What is a regular tetrahedron?

A regular tetrahedron is one of the five Platonic solids. It has four faces, each a congruent equilateral triangle, four vertices, and six edges of equal length. Because every edge is the same length a, both its volume and its total surface area can be expressed with a single number. This is a pure-mathematics geometry tool and applies everywhere; no region-specific rules are involved.

Regular tetrahedron with four equal triangular faces and edge labeled a
A regular tetrahedron: four congruent equilateral triangular faces, all edges of equal length a.
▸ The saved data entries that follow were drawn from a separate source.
-- ===== VERDICT (by name: the statement is the Claim_ definition above) =====
theorem f_spec : Claim_equal_f := by
  intro table D _
  unfold Spec_f
  have hf : f table D = fLoop3 table D (fLoop2 table D (fLoop1 table D 0) 0).1
      (fLoop2 table D (fLoop1 table D 0) 0).2 := rfl
  have hfa : f_alt table D =
      (if ((posIdx table).length : Int) ≠ D then false
       else if (posIdx table).length = 0 then true
       else ((posIdx table).getLast! - (posIdx table).head! + 1 == (posIdx table).length)) := by
    unfold f_alt
    rw [posIdx_filter_range]
  rw [hf, hfa, loop1_eq, loop2_eq, loop3_eq, List.drop_zero]
  by_cases hD : 0 < D
  · -- decomposition table = t1 ++ replicate b "1" ++ rest
    set t1 := table.takeWhile (fun s => !(s == "1")) with ht1
    set rs := table.dropWhile (fun s => !(s == "1")) with hrs
    set a := t1.length with ha
    set ons := rs.takeWhile (fun s => (s == "1")) with hons
    set b := ons.length with hb
    set rest := rs.dropWhile (fun s => (s == "1")) with hrest
    set q := posIdx rest with hq
    set m := q.length with hm
    have hsplit : t1 ++ rs = table := List.takeWhile_append_dropWhile
    have hcons : ons = List.replicate b "1" := by
      rw [List.eq_replicate_iff]
      refine ⟨hb.symm, fun s hs => ?_⟩
      rw [hons] at hs
      have h1 := List.mem_takeWhile_imp hs
      simp only [beq_iff_eq] at h1
      exact h1
    have hrs_eq : rs = List.replicate b "1" ++ rest := by
      conv_lhs => rw [← List.takeWhile_append_dropWhile (p := fun s => (s == "1")) (l := rs)]
      rw [← hcons]
    have ht : table = t1 ++ (List.replicate b "1" ++ rest) := by
      rw [← hrs_eq, hsplit]
    have hposT1 : posIdx t1 = [] := by
      rw [posIdx_nil_iff]
      rw [List.all_eq_true]
      intro s hs
      rw [ht1] at hs
      exact List.mem_takeWhile_imp (p := fun s => !(s == "1")) hs
    have hpos : posIdx table = (List.range b).map (· + a) ++ q.map (· + (a + b)) := by
      conv_lhs => rw [ht]
      rw [posIdx_append, hposT1, posIdx_append, posIdx_replicate, List.nil_append,
        List.map_append, List.map_map, List.length_replicate, ← ha]
      all_goals try congr 1
      all_goals try congr 1
      all_goals (funext i; simp only [Function.comp_apply]; omega)
    have hlen : (posIdx table).length = b + m := by
      rw [hpos]; simp [hm]
    have hdrop_a : table.drop a = List.replicate b "1" ++ rest := by
      conv_lhs => rw [ht, ha]
      exact List.drop_left
    have htake_a : (table.drop a).takeWhile (fun s => (s == "1")) = ons := by
      rw [hdrop_a, ← hrs_eq]
    have hD0 : (D - 0).toNat = D.toNat := by omega
    rw [if_pos hD, Nat.zero_add, hD0, htake_a, ← hb]
    by_cases hk : D.toNat < b
    · -- second loop stops with a '1' still in sight: third loop sees it
      have hkmin : min D.toNat b = D.toNat := by omega
      rw [hkmin]
      have hdrop2 : table.drop (a + D.toNat) = List.replicate (b - D.toNat) "1" ++ rest := by
        rw [← List.drop_drop, hdrop_a, List.drop_append_of_le_length (by simp; omega),
          List.drop_replicate]
      have hbk : b - D.toNat = (b - D.toNat - 1) + 1 := by omega
      have hcount : (((posIdx table).length : Int) ≠ D) := by
        rw [hlen]; push_cast; omega
      rw [if_pos hcount]
      dsimp only
      rw [hdrop2, hbk, List.replicate_succ]
      simp
    · -- the whole block of b ones is consumed
      have hkmin : min D.toNat b = b := by omega
      rw [hkmin]
      have hdrop2 : table.drop (a + b) = rest := by
        have h1 := List.drop_left (l₁ := (List.replicate b "1" : List String)) (l₂ := rest)
        rw [List.length_replicate] at h1
        rw [← List.drop_drop, hdrop_a, h1]
      dsimp only
      rw [hdrop2]
      by_cases hm0 : m = 0
      · -- no ones after the block: both reduce to D == b
        have hq0 : q = [] := List.eq_nil_of_length_eq_zero (hm ▸ hm0)
        have hall : rest.all (fun s => !(s == "1")) = true := by
          rw [← posIdx_nil_iff, ← hq]; exact hq0
        rw [hall, Bool.true_and]
        by_cases hbD : (b : Int) = D
        · have hb1 : 1 ≤ b := by omega
          have hcount : ¬ (((posIdx table).length : Int) ≠ D) := by
            rw [hlen, hm0]; push_cast; omega
          rw [if_neg hcount]
          have hne0 : ¬ (posIdx table).length = 0 := by
            rw [hlen]; omega
          rw [if_neg hne0]
          have hb' : b = (b - 1) + 1 := by omega
          have hposv : posIdx table = (List.range (b - 1)).map (· + a) ++ [(b - 1) + a] := by
            rw [hpos, hq0, List.map_nil, List.append_nil]
            conv_lhs => rw [hb']
            rw [List.range_succ, List.map_append]
            simp
          have hlast : (posIdx table).getLast! = (b - 1) + a := by
            rw [hposv]; exact getLast!_concat _ _
          have hhead : (posIdx table).head! = a := by
            rw [hpos, hq0, List.map_nil, List.append_nil]
            conv_lhs => rw [hb']
            rw [List.range_succ_eq_map, List.map_cons]
            simp
          rw [hlast, hhead, hlen]
          have h1 : (b - 1) + a - a + 1 = b + m := by omega
          rw [h1]
          have h2 : (D == 0 + (b : Int)) = true := by
            rw [beq_iff_eq]; omega
          rw [h2]
          simp
        · have hcount : (((posIdx table).length : Int) ≠ D) := by
            rw [hlen, hm0]; push_cast; omega
          rw [if_pos hcount]
          have h2 : (D == 0 + (b : Int)) = false := by
            rw [beq_eq_false_iff_ne]; omega
          rw [h2]
      · -- a stray '1' after the block: both sides are false
        have hqne : q ≠ [] := fun h => hm0 (by rw [hm, h]; rfl)
        have hrestne : rest ≠ [] := by
          intro h
          apply hqne
          rw [hq, h]
          simp [posIdx]
        have hall : rest.all (fun s => !(s == "1")) = false := by
          cases h : rest.all (fun s => !(s == "1")) with
          | false => rfl
          | true => exact absurd (hq.trans ((posIdx_nil_iff rest).mpr h)) hqne
        rw [hall, Bool.false_and]
        by_cases hcount : (((posIdx table).length : Int) ≠ D)
        · rw [if_pos hcount]
        · rw [if_neg hcount]
          have hne0 : ¬ (posIdx table).length = 0 := by
            rw [hlen]; omega
          rw [if_neg hne0]
          obtain ⟨r0, rt, hrc⟩ := List.exists_cons_of_ne_nil hrestne
          have hr0 : (r0 == "1") = false :=
            dropWhile_cons_head (fun s => (s == "1")) rs r0 rt (hrest.symm.trans hrc)
          have hr0' : ¬ r0 = "1" := by simpa using hr0
          have hge1 : ∀ x ∈ q, 1 ≤ x := by
            rw [hq, hrc]
            exact posIdx_ge_one r0 rt hr0'
          have hpw : q.Pairwise (· < ·) := hq ▸ posIdx_pairwise rest
          have hrsne : rs ≠ [] := by
            rw [hrs_eq]
            intro h
            exact hrestne (List.append_eq_nil_iff.mp h).2
          have hb1 : 1 ≤ b := by
            obtain ⟨s0, st, hsc⟩ := List.exists_cons_of_ne_nil hrsne
            have hs0 : (!(s0 == "1")) = false :=
              dropWhile_cons_head (fun s => !(s == "1")) table s0 st (hrs.symm.trans hsc)
            have hs0' : (s0 == "1") = true := by simpa using hs0
            rw [hb, hons, hsc, List.takeWhile_cons, hs0']
            simp
          have hb' : b = (b - 1) + 1 := by omega
          have hhead : (posIdx table).head! = a := by
            rw [hpos]
            conv_lhs => rw [hb']
            rw [List.range_succ_eq_map, List.map_cons]
            simp
          have hql : m ≤ q.getLast hqne := by
            obtain ⟨q0, qt, hq0⟩ := List.exists_cons_of_ne_nil hqne
            have hch := chain_last qt q0 (hq0 ▸ hpw)
            have hq01 : 1 ≤ q0 := hge1 q0 (by rw [hq0]; simp)
            have hlen' : m = qt.length + 1 := by rw [hm, hq0]; rfl
            have heq : (q0 :: qt).getLast (List.cons_ne_nil q0 qt) = q.getLast hqne := by
              congr 1
              exact hq0.symm
            omega
          have hlast : (posIdx table).getLast! = q.getLast hqne + (a + b) := by
            rw [hpos]
            rw [getLast!_append_right _ _ (by simp [hqne])]
            conv_lhs => rw [← List.dropLast_append_getLast hqne, List.map_append]
            simp only [List.map_cons, List.map_nil]
            exact getLast!_concat _ _
          rw [hhead, hlast, hlen]
          have hne : ¬ (q.getLast hqne + (a + b) - a + 1 = b + m) := by omega
          rw [beq_eq_false_iff_ne.mpr hne]
  · -- D ≤ 0 : no one is ever consumed; answer is "no ones at all and D = 0"
    rw [if_neg hD]
    have hD0 : (D - 0).toNat = 0 := by omega
    rw [hD0, Nat.zero_min]
    dsimp only
    rw [List.drop_zero]
    by_cases hq0 : posIdx table = []
    · have hall : table.all (fun s => !(s == "1")) = true := (posIdx_nil_iff table).mp hq0
      rw [hall, Bool.true_and, hq0]
      by_cases hDz : D = 0
      · subst hDz; simp
      · have hc : ((([] : List Nat).length : Int) ≠ D) := by simp; omega
        rw [if_pos hc]
        have : (D == ((0 : Int) + (0 : Nat))) = false := by
          rw [beq_eq_false_iff_ne]
          push_cast; omega
        rw [this]
    · have hall : table.all (fun s => !(s == "1")) = false := by
        cases h : table.all (fun s => !(s == "1")) with
        | false => rfl
        | true => exact absurd ((posIdx_nil_iff table).mpr h) hq0
      rw [hall, Bool.false_and]
      have hlen1 : 1 ≤ (posIdx table).length := by
        cases h : posIdx table with
        | nil => exact absurd h hq0
        | cons x t => simp
      have hc : (((posIdx table).length : Int) ≠ D) := by omega
      rw [if_pos hc]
How to use this calculator

Enter the edge length a in whatever consistent unit you like (cm, m, inches, and so on) and the calculator returns the volume and surface area in the matching cubic and square units. No unit conversion is performed: if you enter a in centimetres, the volume comes out in cm³ and the surface area in cm². The edge length must be greater than zero; a negative value is treated as its absolute value.

The formulas explained

The volume is \(V = \frac{\sqrt{2}}{12}\cdot a^{3}\). The total surface area is four equilateral triangles. One equilateral triangle of side a has area \(\frac{\sqrt{3}}{4}\cdot a^{2}\), so four of them give \(S = 4\cdot\frac{\sqrt{3}}{4}\cdot a^{2} = \sqrt{3}\cdot a^{2}\). Here \(\sqrt{2} \approx 1.41421356\) and \(\sqrt{3} \approx 1.73205081\).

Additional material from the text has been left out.